I'm not sure why they don't mammaprint everyone with cancer -- I'm guessing it's an expensive test and if they're treating you anyway, the insurance companies don't think it's that useful to know that you're at increased risk for recurrence. But I think it's helpful to know -- that seems like the kind of knowledge that might help a woman decide between lumpectomy or bilateral mastectomy, for example. It's tricky -- I don't want to argue that doctors should do every test possible, because obviously, there's a tradeoff between expense and utility. Not to mention the additional pain / stress of going through extra procedures (as a doctor friend of mine mentioned recently, some doctors will put patients through tests / procedures / treatments for what are likely to be wildly diminishing returns, and that's certainly something to consider -- if you find a lump in your breast at age 80, are you actually going to even want a mammogram / biopsy, much less chemo / surgery?). Scientists are always doing new research and coming up with new tests, so there's probably a point at which we just have to say enough already. But it does seem likely that the richer you are, the more likely you'll get ALL the tests done, and have ALL the relevant information to assist you in making your medical decisions.
Sorry, long digression. Anyway, the main point that may have been lost in all my meandering above is that I'm at a higher risk of cancer recurrence, which sucks, but it does qualify me for the clinical trial, which is good, because it means I get the standard chemo drugs + the novel agent, the new drug they're testing.
Several people have asked me if there's a chance of my being put in the control group and getting a placebo, and I want to reassure everyone that the answer is no, and no. Firstly, because post-Tuskegee, America's medical guidelines mean that in a clinical trial, I still have to get at least the best standard of care available; the doctors / hospital are ethically not allowed to give me less medicine than what the non-trial patient is getting. They can make mistakes, of course, but to the best of their knowledge, they have to give me my best chance for treatment / recovery. Secondly, because while there is a control group in this trial, one that only gets the standard chemo treatment with no novel agent added, they've actually finished that phase of the testing, so everyone enrolled in that trial at this point will get one of the novel agents added to their standard regimen.
If I'm understanding all this right, there's basically no serious downside to enrolling in a (strong, well-conducted) clinical trial these days -- the only negatives are a possible delay in starting treatment (mine was about two weeks), some possible additional side effects (mine should be minor, if any), and the additional time / effort of going through extra monitoring procedures (biopsies, MRIs, extra bloodwork) -- a pain, but that downside is offset, in my opinion, by getting to know much earlier if the treatment is working. Almost all the doctor friends / relatives I talked to said that if it were them, they would go for the clinical trial option themselves.
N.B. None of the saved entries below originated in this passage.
-- pv_equiv track=rewrite | github.com/pangdoon/Pangdoon_study | 프로그래머스/부대복귀.py | solution
-- ===== SOURCE A (Python) =====
-- from collections import deque
--
-- def solution(n, roads, sources, destination):
--     # 인접 리스트 생성
--     road_connection = [[] for _ in range(n + 1)]
--     for road in roads:
--         road_connection[road[0]].append(road[1])
--         road_connection[road[1]].append(road[0])
--
--     # 최단 거리 계산을 위한 BFS
--     distances = [-1] * (n + 1)  # 각 도시까지의 최단 거리를 저장하는 리스트
--     distances[destination] = 0  # 목적지까지의 거리는 0
--     queue = deque([destination])
--
--     while queue:
--         current = queue.popleft()
--         current_distance = distances[current]
--
--         for neighbor in road_connection[current]:
--             if distances[neighbor] == -1:  # 아직 방문하지 않은 도시
--                 distances[neighbor] = current_distance + 1
--                 queue.append(neighbor)
--
--     # sources 리스트에 대해 각 도시의 최단 거리를 구함
--     answer = [distances[source] for source in sources]
--
--     return answer
-- ===== SOURCE B (Python) =====
-- def solution(n, roads, sources, destination):
--     # adjacency list (input prep, as in any solution)
--     adj = [[] for _ in range(n + 1)]
--     for road in roads:
--         adj[road[0]].append(road[1])
--         adj[road[1]].append(road[0])
--
--     # Synchronous dynamic programming (Jacobi-style relaxation), no queue and no
--     # frontier: run n+1 fixed rounds; in round t a whole new distance array is
--     # computed from the previous one — an unreached vertex becomes reachable at
--     # distance t+1 exactly when some neighbour was already reached.
--     dist = [-1] * (n + 1)
--     dist[destination] = 0
--     for t in range(n + 1):
--         new = []
--         for v in range(n + 1):
--             if dist[v] == -1 and any(dist[u] != -1 for u in adj[v]):
--                 new.append(t + 1)
--             else:
--                 new.append(dist[v])
--         dist = new
--
--     return [dist[s] for s in sources]
-- ===== Notes on version B (the rewrite author's own statement) =====
-- stated objective: alternative
-- what changed: A's deque BFS (queue of discovered nodes, per-node distance reads) is replaced by a queueless synchronous dynamic-programming relaxation: n+1 fixed rounds, each recomputing the whole distance array from the previous one, a vertex becoming reachable at distance t+1 when some neighbour was already reached; correct because with unit weights the round index equals the BFS level.
import Mathlib
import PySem

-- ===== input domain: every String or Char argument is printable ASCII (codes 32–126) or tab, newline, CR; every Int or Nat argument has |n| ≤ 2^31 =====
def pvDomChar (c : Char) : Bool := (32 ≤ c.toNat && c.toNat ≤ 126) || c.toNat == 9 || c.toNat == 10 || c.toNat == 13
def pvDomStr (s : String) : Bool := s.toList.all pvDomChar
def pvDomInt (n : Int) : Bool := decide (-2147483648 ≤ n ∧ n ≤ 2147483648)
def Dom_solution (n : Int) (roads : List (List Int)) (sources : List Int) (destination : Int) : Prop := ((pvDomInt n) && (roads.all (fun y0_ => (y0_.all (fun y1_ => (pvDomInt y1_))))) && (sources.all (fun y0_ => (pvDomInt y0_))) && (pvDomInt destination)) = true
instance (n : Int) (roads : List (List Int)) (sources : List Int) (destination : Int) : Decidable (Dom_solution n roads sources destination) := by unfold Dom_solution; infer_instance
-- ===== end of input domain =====

-- B replaces A's deque BFS by a queueless synchronous dynamic-programming relaxation
-- (n+1 fixed rounds, each recomputing the whole distance array from the previous one);
-- objective: alternative (A is O(n+E), B is O(n·(n+E)); B is not claimed faster).

-- Shared Python-list primitives (exact on in-range indices, which Pre_ guarantees):
-- pvGet d i = d[i] (−1 where Python raises IndexError; unreachable under Pre_),
-- pvGetL adj i = adj[i] ([] where Python raises; unreachable under Pre_),
-- pvSet xs i v = "xs[i] = v" (no-op where Python raises; unreachable under Pre_).
def pvGet (d : List Int) (i : Int) : Int := PySem.List.pyGetD d i (-1)
def pvGetL (adj : List (List Int)) (i : Int) : List Int := PySem.List.pyGetD adj i []
def pvSet {α : Type} (xs : List α) (i : Int) (v : α) : List α := PySem.List.pySetD xs i v

-- ===== PORT A =====
-- road_connection = [[] for _ in range(n+1)]; for road in roads: append both directions
def adjA (n : Int) (roads : List (List Int)) : List (List Int) :=
  roads.foldl
    (fun adj road =>
      let a := PySem.List.pyGetD road 0 0
      let b := PySem.List.pyGetD road 1 0
      let adj1 := pvSet adj a (pvGetL adj a ++ [b])
      pvSet adj1 b (pvGetL adj1 b ++ [a]))
    (List.replicate (n + 1).toNat [])

-- while queue: current = queue.popleft(); …  (fuel n.toNat+2 is a totality guard only;
-- under Pre_ the queue provably empties within it)
def loopA (adj : List (List Int)) : Nat → List Int → List Int → List Int
  | 0, d, _ => d
  | _ + 1, d, [] => d
  | fuel + 1, d, c :: q =>
      let cd := pvGet d c
      let st := (pvGetL adj c).foldl
        (fun (s : List Int × List Int) nb =>
          if pvGet s.1 nb = -1 then (pvSet s.1 nb (cd + 1), s.2 ++ [nb]) else s)
        (d, q)
      loopA adj fuel st.1 st.2

def solution (n : Int) (roads : List (List Int)) (sources : List Int) (destination : Int) : List Int :=
  let adj := adjA n roads
  let d0 := pvSet (List.replicate (n + 1).toNat (-1 : Int)) destination 0
  let dfin := loopA adj (n.toNat + 2) d0 [destination]
  sources.map (fun s => pvGet dfin s)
I don't yet know which novel agent I'm getting. I'm pretty sure the trial isn't blinded to me in that regard, that what happens on Monday is they tell me which group the computer has randomized me into -- although randomized isn't quite the right word, I think, because it's more that the computer looks at all the data it has on me: size of tumor, grade of cell differentiation, estrogen / progesterone / HER2 / Mammaprint genetic markers, and then takes all that info and estimates which of the novel agents is most likely to be effective against my particular case. So it's less randomizing and more individuating my treatment, if that makes sense. If there are three drugs that seem equally likely to work, then I suppose it randomizing that element. But I think regardless, they're going to tell me which drug is being added to my regimen. (Or possibly substituted -- for example, I'm supposed to get Herceptin as part of the standard treatment, but the novel agent might be a hopefully better version of Herceptin, in which case it'll just be substituted in.)
All of this is slightly complicated by Easter weekend, holidays, the computer being down on Friday afternoon, my doctor's schedule, etc. But if all goes well, I should learn what drug I'm getting on Monday, and should start chemo on Tuesday. I'm supposed to be performing in the city Tuesday night, and I asked the clinical trials nurse whether I needed to cancel, and she said no, that people usually feel fine on the day of treatment, that they start to feel the effects a few days later. So tentatively, I'm planning to do my reading Tuesday night (and maybe even meet Lori for a late lunch or early Ethiopian dinner + writing beforehand).
So relieved to finally be starting chemo; the waiting has been maddening. And though I'm not looking forward to more biopsies / MRIs, I'm glad for them too. Onwards.